When a person dies, a legal process takes place (in most cases) which includes the following:
It will be determined whether the will of the deceased person is valid;
The assets of the deceased will be identified and inventoried;
Any property will be appraised;
All debts and taxes will be paid, and
The remainder of the property will be distributed according to the wishes of the deceased (if there is a will) or by the state, if no will exists.
If you have named a person in your will as executor, then when you die that person will file probate paperwork with the County Circuit Court. In the state of Virginia there is no separate probate court, rather all probate cases go through the County Circuit Court and are handled by the Clerk of the Circuit Court or a deputy clerk. If you did not name an executor, or if you did not leave a will at all, the judge will appoint an executor.
The job of the court will then be to first determine whether your will is valid—whether it was written by you, properly executed, and is the last will you prepared. If the will was not self-proving, meaning a properly executed affidavit is attached, then at least one of the attesting witnesses will have to be present to “prove” the will. Next, your executor will present the court with an inventory of your assets and debts and notify, in accordance with the rules of the state, your relatives and creditors.

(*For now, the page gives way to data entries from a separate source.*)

-- pv_equiv track=rewrite | github.com/YSZhuoyang/Data-structures-and-algorithms | Py_solution/whackAMole.py | whackAMole2
-- ===== SOURCE A (Python) =====
-- def whackAMole(moles, mallet):
--     w = mallet
--     n = len(moles)
--     if n <= w:
--         return sum(moles)
--
--     # Init a sliding window
--     total = sum(moles[:w])
--     maxHit = total
--     # Move the window to the right
--     for i in range(w, n):
--         total = total + moles[i] - moles[i - w]
--         maxHit = max(maxHit, total)
--
--     return maxHit
--
-- def whackAMole2(moles, mallet):
--     w = mallet
--     n = len(moles)
--     maxH = 0
--     for i in range(w, n - w + 1):
--         left = whackAMole(moles[:i], mallet)
--         right = whackAMole(moles[i:], mallet)
--         maxH = max(maxH, left + right)
--
--     return maxH
-- ===== SOURCE B (Python) =====
-- def windowSums(moles, w):
--     # sums of all windows of size w, by one sliding pass
--     total = sum(moles[:w])
--     out = [total]
--     for j in range(w, len(moles)):
--         total += moles[j] - moles[j - w]
--         out.append(total)
--     return out
--
-- def runningMax(xs):
--     out = []
--     cur = xs[0]
--     for x in xs:
--         cur = max(cur, x)
--         out.append(cur)
--     return out
--
-- def whackAMole2(moles, mallet):
--     w = mallet
--     n = len(moles)
--     if w < 0 or n < 2 * w:
--         return 0
--     wsum = windowSums(moles, w)
--     pref = runningMax(wsum)                 # pref[k] = best window inside moles[:k+w]
--     suff = runningMax(wsum[::-1])[::-1]     # suff[k] = best window inside moles[k:]
--     best = 0
--     for i in range(w, n - w + 1):
--         best = max(best, pref[i - w] + suff[i])
--     return best
-- ===== Notes on version B (the rewrite author's own statement) =====
-- stated objective: alternative
-- what changed: Replaces the outer loop that recomputes the best size-w window of every prefix and suffix from scratch (O(n^2)) with one sliding-window pass producing all window sums plus prefix/suffix running-maximum arrays combined per split point (O(n)).
import Mathlib
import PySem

Special Issues with Probate
Probate can take from several months to a year or more, depending on the level of assets and debts you left behind. If you happened to leave more debt than assets, your executor may need to sell your real estate or other property in order to pay those debts. Or, if you left cash bequests to family members and/or friends, but had no money in the bank, then your art collection might need to be liquidated so there will be cash to leave to your named beneficiaries. Estates over $15,000 will be subject to a probate tax, based on 10 cents for every $100 of value.

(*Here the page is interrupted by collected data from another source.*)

-- pv_equiv track=rewrite | github.com/DiegoNavaArsola/practica_4_vision | practica_filtros/filtros_funciones.py | first_derivate
-- ===== SOURCE A (Python) =====
-- def pascal_triangle(n):
--     """
--     :param n: Nivel del triángulo
--     :return: Lista con los coeficientes presentes en el nivel n del triángulo de pascal
--     """
--
--     triangle = []
--     if n <= 0:
--         return [1]
--     else:
--         for i in range(n):
--                 row = [None for element in range(i + 1)]
--                 row[0], row[-1] = 1, 1
--                 for j in range(1, i):
--                     row[j] = triangle[i-1][j-1] + triangle[i-1][j]
--                 triangle.append(row)
--         return triangle[-1]
--
-- def first_derivate(n):
--     """
--     :param n: Nivel del triángulo
--     :return: Lista los coeficientes presentes en el triángulo derivado de pascal en el nivel n
--     """
--
--     inv_triangle = []
--     if n > 0:
--         row_pascal = pascal_triangle(n)
--
--         inverse_row_pascal = [-1 * element for element in row_pascal]
--         inverse_row_pascal.insert(0,0)
--
--         row_pascal.append(0)
--
--         for i in range(len(row_pascal)):
--             inv_triangle.append(row_pascal[i] + inverse_row_pascal[i])
--
--         return inv_triangle
--
--     else:
--         return [1]
-- ===== SOURCE B (Python) =====
-- def first_derivate(n):
--     if n <= 0:
--         return [1]
--     row = [1]
--     c = 1
--     for k in range(1, n):
--         c = c * (n - k) // k
--         row.append(c)
--     return [a - b for a, b in zip(row + [0], [0] + row)]
-- ===== Notes on version B (the rewrite author's own statement) =====
-- stated objective: faster
-- what changed: B computes only the needed Pascal row via the multiplicative binomial recurrence c = c*(n-k)//k instead of building every row of the triangle by repeated addition, and forms the differences in one zip pass.
import Mathlib
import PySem

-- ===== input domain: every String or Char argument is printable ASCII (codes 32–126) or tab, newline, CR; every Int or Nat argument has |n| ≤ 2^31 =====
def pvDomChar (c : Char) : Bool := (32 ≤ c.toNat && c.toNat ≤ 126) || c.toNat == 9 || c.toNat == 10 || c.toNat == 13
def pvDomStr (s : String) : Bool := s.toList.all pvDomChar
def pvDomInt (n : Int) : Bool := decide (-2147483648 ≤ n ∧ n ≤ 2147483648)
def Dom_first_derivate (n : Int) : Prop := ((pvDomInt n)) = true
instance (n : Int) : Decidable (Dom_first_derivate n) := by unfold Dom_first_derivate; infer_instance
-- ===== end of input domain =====

-- B replaces A's full Pascal-triangle construction (every row up to level n) by the
-- multiplicative binomial recurrence for the single needed row, then one zip of differences.


-- ===== PORT A =====
-- body of A's outer loop: build row i of the triangle accumulated so far.
-- (Python's `[None for …]` placeholder row is ported with 0 placeholders: every slot is
--  overwritten before it is ever read, so the placeholder value is never observed)
def pvRowA (triangle : List (List Int)) (i : Int) : List Int :=
  let row : List Int := (PySem.List.pyRange 0 (i+1) 1).map (fun _ => 0)
  let row := PySem.List.pySetD row 0 1                      -- row[0] = 1
  let row := PySem.List.pySetD row (-1) 1                   -- row[-1] = 1
  (PySem.List.pyRange 1 i 1).foldl (fun row j =>
    PySem.List.pySetD row j
      (PySem.List.pyGetD (PySem.List.pyGetD triangle (i-1) []) (j-1) 0
       + PySem.List.pyGetD (PySem.List.pyGetD triangle (i-1) []) j 0)) row

def pascal_triangle (n : Int) : List Int :=
  if n ≤ 0 then [1]
  else
    let triangle := (PySem.List.pyRange 0 n 1).foldl (fun tr i => tr ++ [pvRowA tr i]) []
    PySem.List.pyGetD triangle (-1) []

def first_derivate (n : Int) : List Int :=
  let inv_triangle : List Int := []
  if 0 < n then
    let row_pascal := pascal_triangle n
    let inverse_row_pascal := row_pascal.map (fun e => -1 * e)
    let inverse_row_pascal := PySem.List.insert inverse_row_pascal 0 0   -- .insert(0, 0)
    let row_pascal := row_pascal ++ [0]                                  -- .append(0)
    (PySem.List.pyRange 0 (row_pascal.length) 1).foldl
      (fun acc i => acc ++ [PySem.List.pyGetD row_pascal i 0 + PySem.List.pyGetD inverse_row_pascal i 0])
      inv_triangle
  else [1]

-- ===== PORT B =====
-- body of B's loop: multiplicative recurrence c ← c*(n-k)//k, appended to the row
def pvStepB (n : Int) (rc : List Int × Int) (k : Int) : List Int × Int :=
  let c := PySem.Int.floordiv (rc.2 * (n - k)) k
  (rc.1 ++ [c], c)

def first_derivate_alt (n : Int) : List Int :=
  if n ≤ 0 then [1]
  else
    let row := ((PySem.List.pyRange 1 n 1).foldl (pvStepB n) ([1], 1)).1
    ((row ++ [0]).zip (0 :: row)).map (fun (ab : Int × Int) => ab.1 - ab.2)

-- ===== PRECONDITION & SPEC =====
def Spec_first_derivate (n : Int) (out : List Int) : Prop := out = first_derivate_alt n
instance (n : Int) (out : List Int) : Decidable (Spec_first_derivate n out) := by unfold Spec_first_derivate; infer_instance

-- ===== CLAIM (what is proved, stated in full; the proofs are below) =====
def Claim_equal_first_derivate : Prop := ∀ (n : Int), Dom_first_derivate n → Spec_first_derivate n (first_derivate n)

-- ===== LEMMAS AND PROOFS =====

-- the mathematical level-m Pascal row
def pvRow (m : Nat) : List Int := (List.range (m+1)).map (fun j => ((m.choose j : Nat) : Int))
lemma pvRow_length (m : Nat) : (pvRow m).length = m + 1 := by simp [pvRow]
lemma pvRow_getD (m t : Nat) (h : t < m + 1) : (pvRow m).getD t 0 = (m.choose t : Int) := by
  simp [pvRow, List.getD_eq_getElem?_getD, h]
lemma pv_pySetD_neg_one (xs : List Int) (v : Int) (h : xs ≠ []) :
    PySem.List.pySetD xs (-1) v = xs.set (xs.length - 1) v := by
  unfold PySem.List.pySetD PySem.List.pySet? PySem.List.pyIdx?
  have hl : 0 < xs.length := List.length_pos_iff.mpr h
  rw [if_neg (by omega), if_pos (by omega : -(xs.length:Int) ≤ -1)]
  norm_num


lemma pvSetLoop (f : Int → Int) : ∀ (a : Int) (b : Int) (xs : List Int), 0 ≤ a →
    (((PySem.List.pyRange a b 1).foldl (fun row j => PySem.List.pySetD row j (f j)) xs).length = xs.length)
    ∧ ∀ t : Nat,
      ((PySem.List.pyRange a b 1).foldl (fun row j => PySem.List.pySetD row j (f j)) xs).getD t 0
      = if a ≤ (t:Int) ∧ (t:Int) < b ∧ t < xs.length then f t else xs.getD t 0 := by
  intro a b xs ha
  by_cases hab : b ≤ a
  · rw [PySem.List.pyRange_one_eq_nil hab]
    exact ⟨rfl, fun t => by rw [List.foldl_nil, if_neg (by omega)]⟩
  · rw [not_le] at hab
    rw [PySem.List.pyRange_one_cons hab]
    simp only [List.foldl_cons]
    have hrec := pvSetLoop f (a+1) b (PySem.List.pySetD xs a (f a)) (by omega)
    rw [PySem.List.pySetD_of_nonneg _ _ ha] at hrec
    obtain ⟨hlen, hget⟩ := hrec
    rw [PySem.List.pySetD_of_nonneg _ _ ha]
    simp only [List.length_set] at hlen
    refine ⟨hlen, fun t => ?_⟩
    rw [hget t]
    simp only [List.length_set]
    have hset : (xs.set a.toNat (f a)).getD t 0
        = if (t:Int) = a ∧ t < xs.length then f a else xs.getD t 0 := by
      by_cases hu : t < xs.length
      · by_cases hua : (t:Int) = a
        · rw [if_pos ⟨hua, hu⟩, List.getD_eq_getElem _ _ (by simpa using hu)]
          have ht : t = a.toNat := by omega
          subst ht
          simp
        · rw [if_neg (by tauto), List.getD_eq_getElem _ _ (by simpa using hu),
            List.getD_eq_getElem _ _ hu, List.getElem_set_ne (by omega)]
      · rw [if_neg (by tauto), List.getD_eq_default _ _ (by simpa using hu),
          List.getD_eq_default _ _ (by omega)]
    rw [hset]
    by_cases h1 : a + 1 ≤ (t:Int) ∧ (t:Int) < b ∧ t < xs.length
    · rw [if_pos h1, if_pos ⟨by omega, h1.2.1, h1.2.2⟩]
    · rw [if_neg h1]
      by_cases h2 : (t:Int) = a ∧ t < xs.length
      · rw [if_pos h2, if_pos ⟨by omega, by omega, h2.2⟩, h2.1]
      · rw [if_neg h2, if_neg (by omega)]
termination_by a b _ _ => (b - a).toNat
decreasing_by omega

lemma pvRowA_eq (i : Nat) (triangle : List (List Int))
    (hprev : 1 ≤ i → PySem.List.pyGetD triangle ((i:Int)-1) [] = pvRow (i-1)) :
    pvRowA triangle (i:Int) = pvRow i := by
  unfold pvRowA
  set row0 : List Int := (PySem.List.pyRange 0 ((i:Int)+1) 1).map (fun _ => 0) with hrow0
  have hR : row0 = List.replicate (i+1) 0 := by
    rw [List.eq_replicate_iff]
    constructor
    · rw [hrow0, List.length_map, PySem.List.length_pyRange_one]; omega
    · intro b hb
      rw [hrow0] at hb
      simp at hb
      exact hb
  have hlen0 : row0.length = i + 1 := by rw [hR, List.length_replicate]
  set row1 := PySem.List.pySetD row0 0 1 with hrow1
  have hr1 : row1 = row0.set 0 1 := by
    rw [hrow1, PySem.List.pySetD_of_nonneg _ _ (by omega)]; rfl
  set row2 := PySem.List.pySetD row1 (-1) 1 with hrow2
  have hlen1 : row1.length = i + 1 := by rw [hr1, List.length_set, hlen0]
  have hr2 : row2 = row1.set i 1 := by
    rw [hrow2, pv_pySetD_neg_one _ _ (by intro h; rw [h] at hlen1; simp at hlen1), hlen1]
    norm_num
  have hlen2 : row2.length = i + 1 := by rw [hr2, List.length_set, hlen1]
  have hget2 : ∀ t : Nat, row2.getD t 0 = if t = 0 ∨ t = i then 1 else 0 := by
    intro t
    rw [hr2, hr1, hR, List.getD_eq_getElem?_getD]
    simp only [List.getElem?_set, List.length_set, List.length_replicate,
      List.getElem?_replicate]
    split_ifs <;> simp_all <;> omega
  obtain ⟨hlenL, hgetL⟩ := pvSetLoop
    (fun j => PySem.List.pyGetD (PySem.List.pyGetD triangle ((i:Int)-1) []) (j-1) 0
       + PySem.List.pyGetD (PySem.List.pyGetD triangle ((i:Int)-1) []) j 0) 1 (i:Int) row2 (by omega)
  apply List.ext_getElem (by rw [hlenL, hlen2, pvRow_length])
  intro t h1 h2
  have htI : t < i + 1 := by rw [hlenL, hlen2] at h1; omega
  rw [← List.getD_eq_getElem _ 0 h1, ← List.getD_eq_getElem _ 0 h2, hgetL t, hlen2]
  rw [pvRow_getD i t htI]
  by_cases hmid : 1 ≤ (t:Int) ∧ (t:Int) < (i:Int) ∧ t < i + 1
  · rw [if_pos hmid]
    have hi1 : 1 ≤ i := by omega
    rw [hprev hi1]
    have ht1 : 1 ≤ t := by omega
    have hti : t < i := by omega
    have hc1 : ((t:Int) - 1) = ((t - 1 : Nat) : Int) := by omega
    rw [hc1, PySem.List.pyGetD_natCast, PySem.List.pyGetD_natCast,
      pvRow_getD (i-1) (t-1) (by omega), pvRow_getD (i-1) t (by omega)]
    have hh := Nat.choose_succ_succ (i-1) (t-1)
    simp only [Nat.succ_eq_add_one] at hh
    rw [(by omega : i - 1 + 1 = i), (by omega : t - 1 + 1 = t)] at hh
    rw [hh]; push_cast; ring
  · rw [if_neg hmid, hget2 t]
    by_cases h0i : t = 0 ∨ t = i
    · rw [if_pos h0i]
      rcases h0i with h | h <;> subst h <;> simp
    · rw [if_neg h0i]
      exfalso; omega

lemma pvTriangle (k : Nat) :
    (PySem.List.pyRange 0 (k:Int) 1).foldl (fun tr i => tr ++ [pvRowA tr i]) []
      = (List.range k).map pvRow := by
  induction k with
  | zero => simp [PySem.List.pyRange_one_eq_nil]
  | succ k ih =>
    have hc : ((k+1 : Nat) : Int) = (k:Int) + 1 := by push_cast; ring
    rw [hc, PySem.List.pyRange_one_succ_right (by omega), List.foldl_append, ih]
    simp only [List.foldl_cons, List.foldl_nil]
    have hprev : 1 ≤ k → PySem.List.pyGetD ((List.range k).map pvRow) ((k:Int)-1) [] = pvRow (k-1) := by
      intro hk
      rw [(by omega : ((k:Int)-1) = ((k-1 : Nat) : Int)), PySem.List.pyGetD_natCast,
        List.getD_eq_getElem _ _ (by simp; omega)]
      simp [List.getElem_map]
    rw [pvRowA_eq k _ hprev, List.range_succ, List.map_append]
    rfl

lemma pvPascal (n : Int) (hn : 1 ≤ n) : pascal_triangle n = pvRow ((n-1).toNat) := by
  unfold pascal_triangle
  rw [if_neg (by omega)]
  have hcast : n = ((n.toNat : Nat) : Int) := by omega
  rw [hcast, pvTriangle n.toNat]
  have hsplit : List.range n.toNat = List.range (n.toNat - 1) ++ [n.toNat - 1] := by
    have : n.toNat = (n.toNat - 1) + 1 := by omega
    rw [this, List.range_succ]
    norm_num
  rw [hsplit, List.map_append, List.map_singleton, PySem.List.pyGetD_neg_one_append_singleton]
  congr 1
  omega

lemma pvB (m : Nat) : ∀ k : Nat, k ≤ m →
    (PySem.List.pyRange 1 (1 + (k:Int)) 1).foldl (pvStepB ((m:Int)+1)) ([1], 1)
      = ((List.range (k+1)).map (fun j => ((m.choose j : Nat) : Int)), (m.choose k : Int)) := by
  intro k
  induction k with
  | zero => simp [PySem.List.pyRange_one_eq_nil]
  | succ k ih =>
    intro hk1
    have hc : (1 : Int) + ((k+1 : Nat) : Int) = (1 + (k:Int)) + 1 := by push_cast; ring
    rw [hc, PySem.List.pyRange_one_succ_right (by omega), List.foldl_append, ih (by omega)]
    simp only [List.foldl_cons, List.foldl_nil]
    unfold pvStepB
    have harg : ((m:Int) + 1 - (1 + (k:Int))) = ((m - k : Nat) : Int) := by omega
    have hdiv : PySem.Int.floordiv ((m.choose k : Int) * ((m - k : Nat) : Int)) (1 + (k:Int))
        = (m.choose (k+1) : Int) := by
      have hmul : m.choose k * (m - k) = m.choose (k+1) * (k+1) := (Nat.choose_succ_right_eq m k).symm
      have hcast2 : (1 + (k:Int)) = ((k+1 : Nat) : Int) := by push_cast; ring
      rw [hcast2, (by push_cast; ring : ((m.choose k : Nat) : Int) * ((m - k : Nat) : Int) = (((m.choose k * (m - k) : Nat)) : Int)), hmul,
        PySem.Int.floordiv_natCast, Nat.mul_div_cancel _ (by omega)]
    rw [harg, hdiv]
    simp only [Prod.mk.injEq, and_true]
    conv_rhs => rw [List.range_succ]
    rw [List.map_append, List.map_singleton]

theorem pv_main (n : Int) : first_derivate n = first_derivate_alt n := by
  by_cases hn : n ≤ 0
  · unfold first_derivate first_derivate_alt
    rw [if_neg (by omega), if_pos hn]
  · have h1 : 1 ≤ n := by omega
    set m := (n - 1).toNat with hm
    have hnm : n = (m : Int) + 1 := by omega
    unfold first_derivate first_derivate_alt
    rw [if_pos (by omega), if_neg hn]
    simp only []
    rw [pvPascal n h1, ← hm, PySem.List.insert_zero]
    have hrowB : ((PySem.List.pyRange 1 n 1).foldl (pvStepB n) ([1], 1)).1 = pvRow m := by
      have hB := pvB m m (le_refl m)
      rw [show (1:Int) + (m:Int) = (m:Int) + 1 by ring] at hB
      rw [hnm, hB, pvRow]
    rw [hrowB]
    set rp : List Int := pvRow m ++ [0] with hrp
    have hlrp : rp.length = m + 2 := by simp [hrp, pvRow_length]
    rw [PySem.List.foldl_append_singleton_eq_map
      (fun i => PySem.List.pyGetD rp i 0 + PySem.List.pyGetD (0 :: (pvRow m).map (fun e => -1 * e)) i 0)]
    rw [List.nil_append]
    apply List.ext_getElem
    · simp [PySem.List.length_pyRange_one, hlrp, pvRow_length]
      omega
    · intro t ha hb
      have htm : t < m + 2 := by
        rw [List.length_map, PySem.List.length_pyRange_one, hlrp] at ha; omega
      rw [List.getElem_map, List.getElem_map, List.getElem_zip]
      rw [PySem.List.getElem_pyRange_one, zero_add]
      have hidx : PySem.List.pyGetD rp ((t:Nat) : Int) 0 = rp[t]'(by omega) := by
        rw [PySem.List.pyGetD_natCast, List.getD_eq_getElem _ _ (by omega)]
      rw [hidx, PySem.List.pyGetD_natCast]
      have hlc : (0 :: (pvRow m).map (fun e => -1 * e)).length = m + 2 := by
        simp [pvRow_length]
      rw [List.getD_eq_getElem _ _ (by omega)]
      rcases t with _ | s
      · simp
      · have hs : s < m + 1 := by omega
        simp only [List.getElem_cons_succ, List.getElem_map]
        ring

-- ===== VERDICT (by name: the statement is the Claim_ definition above) =====
theorem first_derivate_spec : Claim_equal_first_derivate := by
  intro n _
  unfold Spec_first_derivate
  exact pv_main n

In some cases, immediate family members might be able to petition the court to release funds to cover support while the probate is going through the process. The court will give your named executor (or the court-appointed executor) permission to pay all your debts and any taxes which are due, dividing the remainder among those beneficiaries named in your will.

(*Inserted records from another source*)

-- pv_equiv track=rewrite | github.com/Marek55S/asd | offline_23_24_g/zad4/zad4.py | fedge2
-- ===== SOURCE A (Python) =====
-- def find_edge(edges, vstart, left, right):
--     if left <= right:
--         mid = (left + right) // 2
--         first, sec, trash = edges[mid]
--         first = min(first, sec)
--         if first == vstart - 1:
--             return mid
--         elif first > vstart - 1:
--             return find_edge(edges, vstart, left, mid - 1)
--         else:
--             return find_edge(edges, vstart, mid + 1, right)
--     else:
--         mid = (0 + len(edges)) // 2
--         first, sec, trash = edges[mid]
--         if first > vstart - 1:
--             return 0
--         else:
--             return mid + 1
--
-- def fedge2(edges, vstart, vend):
--     if vstart <= 1:
--         prev = 0
--     else:
--         prev = find_edge(edges, vstart, 0, len(edges))
--         if prev == -1:
--             prev = 0
--     for i in range(prev, len(edges)):
--         edg = edges[i]
--         v, u, trash = edg
--         if max(u, v) == vend and min(u, v) == vstart:
--             return i
-- ===== SOURCE B (Python) =====
-- def fedge2(edges, vstart, vend):
--     n = len(edges)
--     if vstart <= 1:
--         prev = 0
--     else:
--         prev = None
--         left, right = 0, n
--         while left <= right:
--             mid = (left + right) // 2
--             a, b, _ = edges[mid]
--             if min(a, b) == vstart - 1:
--                 prev = mid
--                 break
--             if min(a, b) > vstart - 1:
--                 right = mid - 1
--             else:
--                 left = mid + 1
--         if prev is None:
--             mid = n // 2
--             prev = 0 if edges[mid][0] > vstart - 1 else mid + 1
--     for i, (a, b, _) in enumerate(edges[prev:], start=prev):
--         if max(a, b) == vend and min(a, b) == vstart:
--             return i
--     return None
-- ===== Notes on version B (the rewrite author's own statement) =====
-- stated objective: simpler
-- what changed: The recursive find_edge helper is inlined as an iterative left/right binary-search loop with a break sentinel inside fedge2, and the final linear scan is written as enumerate over a slice instead of indexing range(prev, len); same search logic, single self-contained function.
import Mathlib
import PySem

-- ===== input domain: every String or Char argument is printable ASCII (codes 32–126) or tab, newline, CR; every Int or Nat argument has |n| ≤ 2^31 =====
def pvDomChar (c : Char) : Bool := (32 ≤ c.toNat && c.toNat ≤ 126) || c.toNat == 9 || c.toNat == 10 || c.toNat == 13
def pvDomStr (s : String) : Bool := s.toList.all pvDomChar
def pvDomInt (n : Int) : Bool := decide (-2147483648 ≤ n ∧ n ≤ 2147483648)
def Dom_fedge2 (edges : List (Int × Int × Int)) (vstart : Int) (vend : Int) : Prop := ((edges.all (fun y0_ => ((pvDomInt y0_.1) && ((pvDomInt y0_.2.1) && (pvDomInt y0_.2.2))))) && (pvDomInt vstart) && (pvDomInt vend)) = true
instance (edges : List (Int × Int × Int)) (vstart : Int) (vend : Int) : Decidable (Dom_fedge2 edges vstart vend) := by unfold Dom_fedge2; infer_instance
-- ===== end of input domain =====

-- B inlines the recursive binary search as an iterative loop and scans via enumerate over a
-- slice; same logic, simpler single-function shape. Equivalence is about return values.

-- ===== PORT A =====
-- find_edge: recursion on the shrinking interval [left, right]; edges[mid] out of range → none (IndexError).
def findEdgeA (edges : List (Int × Int × Int)) (vstart : Int) (left : Int) (right : Int) : Option Int :=
  if h : left ≤ right then
    let mid := PySem.Int.floordiv (left + right) 2
    match PySem.List.pyGet? edges mid with
    | none => none
    | some (first, sec, _) =>
      let first' := min first sec
      if first' = vstart - 1 then some mid
      else if first' > vstart - 1 then findEdgeA edges vstart left (mid - 1)
      else findEdgeA edges vstart (mid + 1) right
  else
    let mid := PySem.Int.floordiv (0 + (edges.length : Int)) 2
    match PySem.List.pyGet? edges mid with
    | none => none
    | some (first, _, _) => if first > vstart - 1 then some 0 else some (mid + 1)
termination_by (right - left + 2).toNat
decreasing_by
  · have hb := PySem.Int.floordiv_two_mid_bounds h
    omega
  · have hb := PySem.Int.floordiv_two_mid_bounds h
    omega

-- for i in range(prev, len(edges)): first i whose edge matches (vstart, vend)
def scanA (edges : List (Int × Int × Int)) (vstart : Int) (vend : Int) (prev : Int) : Option Int :=
  (PySem.List.pyRange prev (edges.length : Int) 1).findSome? (fun i =>
    match PySem.List.pyGetD edges i (0, 0, 0) with
    | (v, u, _) => if max u v = vend ∧ min u v = vstart then some i else none)

def fedge2 (edges : List (Int × Int × Int)) (vstart : Int) (vend : Int) : Option Int :=
  if vstart ≤ 1 then scanA edges vstart vend 0
  else
    match findEdgeA edges vstart 0 (edges.length : Int) with
    | none => none
    | some prev0 =>
      let prev := if prev0 = -1 then 0 else prev0
      scanA edges vstart vend prev

-- ===== PORT B =====
-- while left <= right loop; some (some m) = break with prev = m, some none = normal exit (prev still None),
-- none = IndexError at edges[mid].
def loopB (edges : List (Int × Int × Int)) (vstart : Int) (left : Int) (right : Int) : Option (Option Int) :=
  if h : left ≤ right then
    let mid := PySem.Int.floordiv (left + right) 2
    match PySem.List.pyGet? edges mid with
    | none => none
    | some (a, b, _) =>
      if min a b = vstart - 1 then some (some mid)
      else if min a b > vstart - 1 then loopB edges vstart left (mid - 1)
      else loopB edges vstart (mid + 1) right
  else some none
termination_by (right - left + 2).toNat
decreasing_by
  · have hb := PySem.Int.floordiv_two_mid_bounds h
    omega
  · have hb := PySem.Int.floordiv_two_mid_bounds h
    omega

-- for i, (a, b, _) in enumerate(edges[prev:], start=prev): …
def scanB (edges : List (Int × Int × Int)) (vstart : Int) (vend : Int) (prev : Int) : Option Int :=
  (PySem.List.enumerate (PySem.List.slice edges (some prev) none) prev).findSome? (fun p =>
    if max p.2.1 p.2.2.1 = vend ∧ min p.2.1 p.2.2.1 = vstart then some p.1 else none)

def fedge2_alt (edges : List (Int × Int × Int)) (vstart : Int) (vend : Int) : Option Int :=
  let n : Int := (edges.length : Int)
  if vstart ≤ 1 then scanB edges vstart vend 0
  else
    match loopB edges vstart 0 n with
    | none => none
    | some (some prev) => scanB edges vstart vend prev
    | some none =>
      let mid := PySem.Int.floordiv n 2
      match PySem.List.pyGet? edges mid with
      | none => none
      | some (a, _, _) => scanB edges vstart vend (if a > vstart - 1 then 0 else mid + 1)

-- ===== PRECONDITION & SPEC =====
-- Pre_ excludes EXACTLY the inputs on which Python A raises IndexError (B raises there too):
-- vstart > 1 and every probe on the rightmost binary-search path — the indices
-- n - (n+1)/2^(k+1), k = 0, 1, …, for as long as (n+1)/2^(k+1) ≥ 1, where n = len(edges) —
-- has its smaller endpoint below vstart - 1 (vacuously so when edges is empty), so the search
-- walks off the right end of the list.
def Pre_fedge2 (edges : List (Int × Int × Int)) (vstart : Int) (vend : Int) : Prop :=
  vstart ≤ 1 ∨ ∃ k ∈ List.range edges.length,
    0 < (edges.length + 1) / 2 ^ (k + 1) ∧
    vstart - 1 ≤
      min (edges.getD (edges.length - (edges.length + 1) / 2 ^ (k + 1)) (0, 0, 0)).1
          (edges.getD (edges.length - (edges.length + 1) / 2 ^ (k + 1)) (0, 0, 0)).2.1
instance (edges : List (Int × Int × Int)) (vstart : Int) (vend : Int) : Decidable (Pre_fedge2 edges vstart vend) := by unfold Pre_fedge2; infer_instance

def pvWitness_fedge2 : (List (Int × Int × Int)) × Int × Int := ([(1, 2, 0), (2, 3, 0)], 2, 3)

def Spec_fedge2 (edges : List (Int × Int × Int)) (vstart : Int) (vend : Int) (out : Option Int) : Prop := out = fedge2_alt edges vstart vend
instance (edges : List (Int × Int × Int)) (vstart : Int) (vend : Int) (out : Option Int) : Decidable (Spec_fedge2 edges vstart vend out) := by unfold Spec_fedge2; infer_instance

-- ===== CLAIM (what is proved, stated in full; the proofs are below) =====
def Claim_equal_fedge2 : Prop := ∀ (edges : List (Int × Int × Int)) (vstart : Int) (vend : Int), Dom_fedge2 edges vstart vend → Pre_fedge2 edges vstart vend → Spec_fedge2 edges vstart vend (fedge2 edges vstart vend)

-- ===== LEMMAS AND PROOFS =====

-- A's fallback branch, as the value it hands back to fedge2's scan.
def fallbackA (edges : List (Int × Int × Int)) (vstart : Int) : Option Int :=
  match PySem.List.pyGet? edges (PySem.Int.floordiv (0 + (edges.length : Int)) 2) with
  | none => none
  | some (first, _, _) =>
    if first > vstart - 1 then some 0
    else some (PySem.Int.floordiv (0 + (edges.length : Int)) 2 + 1)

If you left no will, the state will determine who will benefit from your estate. Up to six months from the time your will is admitted to probate, any person who feels they have a claim on your estate can lodge an appeal. There are other potential issues which may arise during probate:
A photocopy of the will won’t be accepted, rather the original must be produced. If the original will cannot be located, the executor will be required to file a petition with the court to establish that the document existed, and that it was either lost or inadvertently destroyed rather than being revoked or destroyed by the deceased.
If there are questions raised regarding the validity of the will, a bill to establish or impeach the will may be filed by any interested party. Such a lawsuit must be brought within one year of the date the first will was probated.
There is no statute of limitations regarding the probate of a will which was dated after the date of a will already probated or when no will was probated. If you are concerned about how your estate will be disbursed after your death, it could be beneficial to speak to an experienced Virginia estate attorney. Please contact us today to learn more!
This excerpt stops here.